What you should do: Transcribe the lines from the start of the data below through the line with "-- ===== input", word for word and nothing more.

[Records contained in a dataset]
- - - - - - -
-- pv_equiv track=rewrite | github.com/roigagusti/filemon | classes/functions.py | coloreEU
-- ===== SOURCE A (Python) =====
-- def coloreEU(EU):
--     text = EU.split('_')
--     output = []
--     for eu in text:
--         site = eu[1:4]
--         eu_name = eu[5:]
--         if site == 'ono':
--             eu_output = '<span class="eu-ono">'+eu_name+'</span>'
--         elif site == 'onm':
--             eu_output = '<span class="eu-onm">'+eu_name+'</span>'
--         elif site == 'ofm':
--             eu_output = '<span class="eu-ofm">'+eu_name+'</span>'
--         elif site == 'ofo':
--             eu_output = '<span class="eu-ofo">'+eu_name+'</span>'
--         else:
--             eu_output = '<span>'+eu_name+'</span>'
--         output.append(eu_output)
--         output_string = '_'.join(output)
--     return output_string
-- ===== SOURCE B (Python) =====
-- def _wrap(tok):
--     site = tok[1:4]
--     if site in ('ono', 'onm', 'ofm', 'ofo'):
--         return '<span class="eu-%s">%s</span>' % (site, tok[5:])
--     return '<span>%s</span>' % tok[5:]
--
-- def coloreEU(EU):
--     out = ''
--     rest = EU
--     while True:
--         head, sep, rest = rest.partition('_')
--         out += _wrap(head)
--         if not sep:
--             return out
--         out += '_'
-- ===== Notes on version B (the rewrite author's own statement) =====
-- stated objective: alternative
-- what changed: Instead of splitting into a token list, looping with a result list, an if/elif chain of four literal spans and re-joining the accumulated list on every iteration, B consumes the string incrementally with str.partition on the underscore separator, wraps each head via a class computed from a membership test, and concatenates the output (separators included) directly into a single string accumulator; no list and no join are ever built.
import Mathlib
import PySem

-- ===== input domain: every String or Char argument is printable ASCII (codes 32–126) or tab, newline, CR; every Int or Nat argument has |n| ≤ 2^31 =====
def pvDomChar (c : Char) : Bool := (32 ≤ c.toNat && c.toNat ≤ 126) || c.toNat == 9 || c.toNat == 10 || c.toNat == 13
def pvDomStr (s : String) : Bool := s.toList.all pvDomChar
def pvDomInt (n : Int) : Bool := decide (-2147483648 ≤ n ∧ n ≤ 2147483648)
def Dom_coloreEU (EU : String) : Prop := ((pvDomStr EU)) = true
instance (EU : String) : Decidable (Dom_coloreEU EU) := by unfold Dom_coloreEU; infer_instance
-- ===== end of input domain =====

-- B replaces A's split-into-list + five-way if/elif + per-iteration re-join with an incremental partition('_') scan that concatenates computed spans and separators into one string accumulator (alternative decomposition; same output).


-- ===== PORT A =====
-- A's loop body: slice eu[1:4], eu[5:], the five-branch if/elif chain.
def coloreEU_body (eu : List Char) : List Char :=
  let site := PySem.List.slice eu (some 1) (some 4)
  let eu_name := PySem.List.slice eu (some 5) none
  if site = "ono".toList then "<span class=\"eu-ono\">".toList ++ eu_name ++ "</span>".toList
  else if site = "onm".toList then "<span class=\"eu-onm\">".toList ++ eu_name ++ "</span>".toList
  else if site = "ofm".toList then "<span class=\"eu-ofm\">".toList ++ eu_name ++ "</span>".toList
  else if site = "ofo".toList then "<span class=\"eu-ofo\">".toList ++ eu_name ++ "</span>".toList
  else "<span>".toList ++ eu_name ++ "</span>".toList

-- A: for each token append eu_output to output and recompute output_string = '_'.join(output);
-- state = (output, output_string). EU.split('_') is never empty, so output_string is always set.
def coloreEU (EU : String) : String :=
  let text := PySem.Chars.splitOn EU.toList ['_']
  let st := text.foldl
    (fun (st : List (List Char) × List Char) eu =>
      let output := st.1 ++ [coloreEU_body eu]
      (output, PySem.Chars.join ['_'] output))
    ([], [])
  String.ofList st.2

-- ===== PORT B =====
-- B's _wrap: class computed from a membership test.
def coloreEU_wrap (tok : List Char) : List Char :=
  let site := PySem.List.slice tok (some 1) (some 4)
  if ["ono".toList, "onm".toList, "ofm".toList, "ofo".toList].contains site then
    "<span class=\"eu-".toList ++ site ++ "\">".toList
      ++ PySem.List.slice tok (some 5) none ++ "</span>".toList
  else "<span>".toList ++ PySem.List.slice tok (some 5) none ++ "</span>".toList

-- hand port of rest.partition('_') (exact for the fixed one-char separator '_'):
-- returns (chars before the first '_', whether a '_' was found, chars after it).
def coloreEU_partition : List Char → List Char × Bool × List Char
  | [] => ([], false, [])
  | c :: cs =>
    if c = '_' then ([], true, cs)
    else
      let r := coloreEU_partition cs
      (c :: r.1, r.2.1, r.2.2)

theorem coloreEU_partition_lt (l : List Char) (h : (coloreEU_partition l).2.1 = true) :
    (coloreEU_partition l).2.2.length < l.length := by
  induction l with
  | nil => simp [coloreEU_partition] at h
  | cons c cs ih =>
    by_cases hc : c = '_'
    · simp [coloreEU_partition, hc]
    · simp only [coloreEU_partition, if_neg hc] at h ⊢
      exact Nat.lt_succ_of_lt (ih h)

-- B's while-loop: partition off the next token, append its span (and '_' if a separator was found).
def coloreEU_alt_go (out rest : List Char) : List Char :=
  if h : (coloreEU_partition rest).2.1 = true then
    coloreEU_alt_go (out ++ coloreEU_wrap (coloreEU_partition rest).1 ++ ['_'])
      (coloreEU_partition rest).2.2
  else out ++ coloreEU_wrap (coloreEU_partition rest).1
termination_by rest.length
decreasing_by exact coloreEU_partition_lt rest h

def coloreEU_alt (EU : String) : String :=
  String.ofList (coloreEU_alt_go [] EU.toList)

-- ===== PRECONDITION & SPEC =====
def Spec_coloreEU (EU : String) (out : String) : Prop := out = coloreEU_alt EU
instance (EU : String) (out : String) : Decidable (Spec_coloreEU EU out) := by unfold Spec_coloreEU; infer_instance

-- ===== CLAIM (what is proved, stated in full; the proofs are below) =====
def Claim_equal_coloreEU : Prop := ∀ (EU : String), Dom_coloreEU EU → Spec_coloreEU EU (coloreEU EU)

-- ===== LEMMAS AND PROOFS =====

-- the token list induced by repeated partition
def coloreEU_partList (l : List Char) : List (List Char) :=
  if h : (coloreEU_partition l).2.1 = true then
    (coloreEU_partition l).1 :: coloreEU_partList (coloreEU_partition l).2.2
  else [(coloreEU_partition l).1]
termination_by l.length
decreasing_by exact coloreEU_partition_lt l h

theorem coloreEU_partList_ne_nil (l : List Char) : coloreEU_partList l ≠ [] := by
  rw [coloreEU_partList]
  split <;> simp

-- prepend p to the first block of a split
def coloreEU_prependFirst (p : List Char) : List (List Char) → List (List Char)
  | [] => [p]
  | x :: xs => (p ++ x) :: xs

-- splitOn on the one-char separator '_' agrees with repeated partition
theorem coloreEU_go_eq (fuel : Nat) (l cur : List Char) (acc : List (List Char))
    (h : l.length < fuel) :
    PySem.Chars.splitOn.go ['_'] fuel l cur acc
      = acc.reverse ++ coloreEU_prependFirst cur.reverse (coloreEU_partList l) := by
  induction fuel generalizing l cur acc with
  | zero => omega
  | succ n ih =>
    cases l with
    | nil =>
      unfold PySem.Chars.splitOn.go
      rw [coloreEU_partList]
      simp [coloreEU_partition, coloreEU_prependFirst]
    | cons c rest =>
      unfold PySem.Chars.splitOn.go
      have hr : rest.length < n := by simp only [List.length_cons] at h; omega
      by_cases hc : c = '_'
      · subst hc
        have hp : List.isPrefixOf ['_'] ('_' :: rest) = true := by
          simp [List.isPrefixOf]
        rw [if_pos hp]
        rw [show List.drop (['_'].length) ('_' :: rest) = rest from rfl, ih _ _ _ hr]
        have hstep : coloreEU_partList ('_' :: rest) = [] :: coloreEU_partList rest := by
          rw [coloreEU_partList]; simp [coloreEU_partition]
        rw [hstep]
        cases hpl : coloreEU_partList rest with
        | nil => exact absurd hpl (coloreEU_partList_ne_nil rest)
        | cons x xs => simp [coloreEU_prependFirst]
      · have hp : List.isPrefixOf ['_'] (c :: rest) = false := by
          simp [List.isPrefixOf]
          exact fun h => hc h.symm
        rw [if_neg (by simp [hp])]
        rw [ih _ _ _ hr]
        have hpartc : coloreEU_partition (c :: rest)
            = (c :: (coloreEU_partition rest).1, (coloreEU_partition rest).2.1,
               (coloreEU_partition rest).2.2) := by
          simp [coloreEU_partition, hc]
        have hstep : coloreEU_partList (c :: rest)
            = coloreEU_prependFirst [c] (coloreEU_partList rest) := by
          conv_rhs => rw [coloreEU_partList]
          rw [coloreEU_partList, hpartc]
          by_cases hb : (coloreEU_partition rest).2.1 = true <;>
            simp [hb, coloreEU_prependFirst]
        rw [hstep]
        cases hpl : coloreEU_partList rest with
        | nil => exact absurd hpl (coloreEU_partList_ne_nil rest)
        | cons x xs => simp [coloreEU_prependFirst]

theorem coloreEU_splitOn_eq (l : List Char) :
    PySem.Chars.splitOn l ['_'] = coloreEU_partList l := by
  have := coloreEU_go_eq (l.length + 1) l [] [] (by omega)
  simp only [PySem.Chars.splitOn] at *
  rw [this]
  cases hpl : coloreEU_partList l with
  | nil => exact absurd hpl (coloreEU_partList_ne_nil l)
  | cons x xs => simp [coloreEU_prependFirst]

-- join over a nonempty list, one step
theorem coloreEU_join_cons (x : List Char) (xs : List (List Char)) :
    PySem.Chars.join ['_'] (x :: xs)
      = if xs = [] then x else x ++ ['_'] ++ PySem.Chars.join ['_'] xs := by
  cases xs with
  | nil => simp [PySem.Chars.join, List.intercalate]
  | cons y ys => simp [PySem.Chars.join, List.intercalate]

-- per-token: the if/elif chain agrees with the membership formulation
theorem coloreEU_body_eq (eu : List Char) : coloreEU_body eu = coloreEU_wrap eu := by
  unfold coloreEU_body coloreEU_wrap
  dsimp only
  split_ifs with h1 h2 h3 h4 h5 <;>
    simp_all [List.contains_eq_mem, List.mem_cons]

-- B's loop computes the join of the wrapped partition blocks
theorem coloreEU_alt_go_eq (l out : List Char) :
    coloreEU_alt_go out l
      = out ++ PySem.Chars.join ['_'] ((coloreEU_partList l).map coloreEU_wrap) := by
  induction hl : l.length using Nat.strong_induction_on generalizing l out with
  | _ n ih =>
    subst hl
    rw [coloreEU_alt_go, coloreEU_partList]
    by_cases hb : (coloreEU_partition l).2.1 = true
    · rw [dif_pos hb, dif_pos hb]
      rw [ih _ (coloreEU_partition_lt l hb) _ _ rfl]
      rw [List.map_cons, coloreEU_join_cons]
      rw [if_neg (by simp [coloreEU_partList_ne_nil])]
      simp
    · rw [dif_neg hb, dif_neg hb]
      simp

-- A's fold: the second state component ends as the join of init ++ map, once the list is nonempty
theorem coloreEU_foldA_snd (l : List (List Char)) (init : List (List Char)) (s : List Char)
    (hne : l ≠ []) :
    (l.foldl (fun (st : List (List Char) × List Char) eu =>
        let output := st.1 ++ [coloreEU_body eu]
        (output, PySem.Chars.join ['_'] output)) (init, s)).2
      = PySem.Chars.join ['_'] (init ++ l.map coloreEU_body) := by
  induction l generalizing init s with
  | nil => exact absurd rfl hne
  | cons x xs ih =>
    by_cases hxs : xs = []
    · subst hxs; simp [List.foldl]
    · simp only [List.foldl, List.map_cons]
      rw [ih _ _ hxs, List.append_assoc]
      rfl

-- ===== VERDICT (by name: the statement is the Claim_ definition above) =====
theorem coloreEU_spec : Claim_equal_coloreEU := by
  intro EU _
  unfold Spec_coloreEU coloreEU coloreEU_alt
  dsimp only
  rw [coloreEU_foldA_snd _ _ _ (by rw [coloreEU_splitOn_eq]; exact coloreEU_partList_ne_nil _)]
  rw [coloreEU_alt_go_eq, coloreEU_splitOn_eq]
  simp [List.map_congr_left (fun eu _ => coloreEU_body_eq eu)]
- - - - - - -
Solution to this exercise:
-- pv_equiv track=rewrite | github.com/roigagusti/filemon | classes/functions.py | coloreEU
-- ===== SOURCE A (Python) =====
-- def coloreEU(EU):
--     text = EU.split('_')
--     output = []
--     for eu in text:
--         site = eu[1:4]
--         eu_name = eu[5:]
--         if site == 'ono':
--             eu_output = '<span class="eu-ono">'+eu_name+'</span>'
--         elif site == 'onm':
--             eu_output = '<span class="eu-onm">'+eu_name+'</span>'
--         elif site == 'ofm':
--             eu_output = '<span class="eu-ofm">'+eu_name+'</span>'
--         elif site == 'ofo':
--             eu_output = '<span class="eu-ofo">'+eu_name+'</span>'
--         else:
--             eu_output = '<span>'+eu_name+'</span>'
--         output.append(eu_output)
--         output_string = '_'.join(output)
--     return output_string
-- ===== SOURCE B (Python) =====
-- def _wrap(tok):
--     site = tok[1:4]
--     if site in ('ono', 'onm', 'ofm', 'ofo'):
--         return '<span class="eu-%s">%s</span>' % (site, tok[5:])
--     return '<span>%s</span>' % tok[5:]
--
-- def coloreEU(EU):
--     out = ''
--     rest = EU
--     while True:
--         head, sep, rest = rest.partition('_')
--         out += _wrap(head)
--         if not sep:
--             return out
--         out += '_'
-- ===== Notes on version B (the rewrite author's own statement) =====
-- stated objective: alternative
-- what changed: Instead of splitting into a token list, looping with a result list, an if/elif chain of four literal spans and re-joining the accumulated list on every iteration, B consumes the string incrementally with str.partition on the underscore separator, wraps each head via a class computed from a membership test, and concatenates the output (separators included) directly into a single string accumulator; no list and no join are ever built.
import Mathlib
import PySem

-- ===== input domain: every String or Char argument is printable ASCII (codes 32–126) or tab, newline, CR; every Int or Nat argument has |n| ≤ 2^31 =====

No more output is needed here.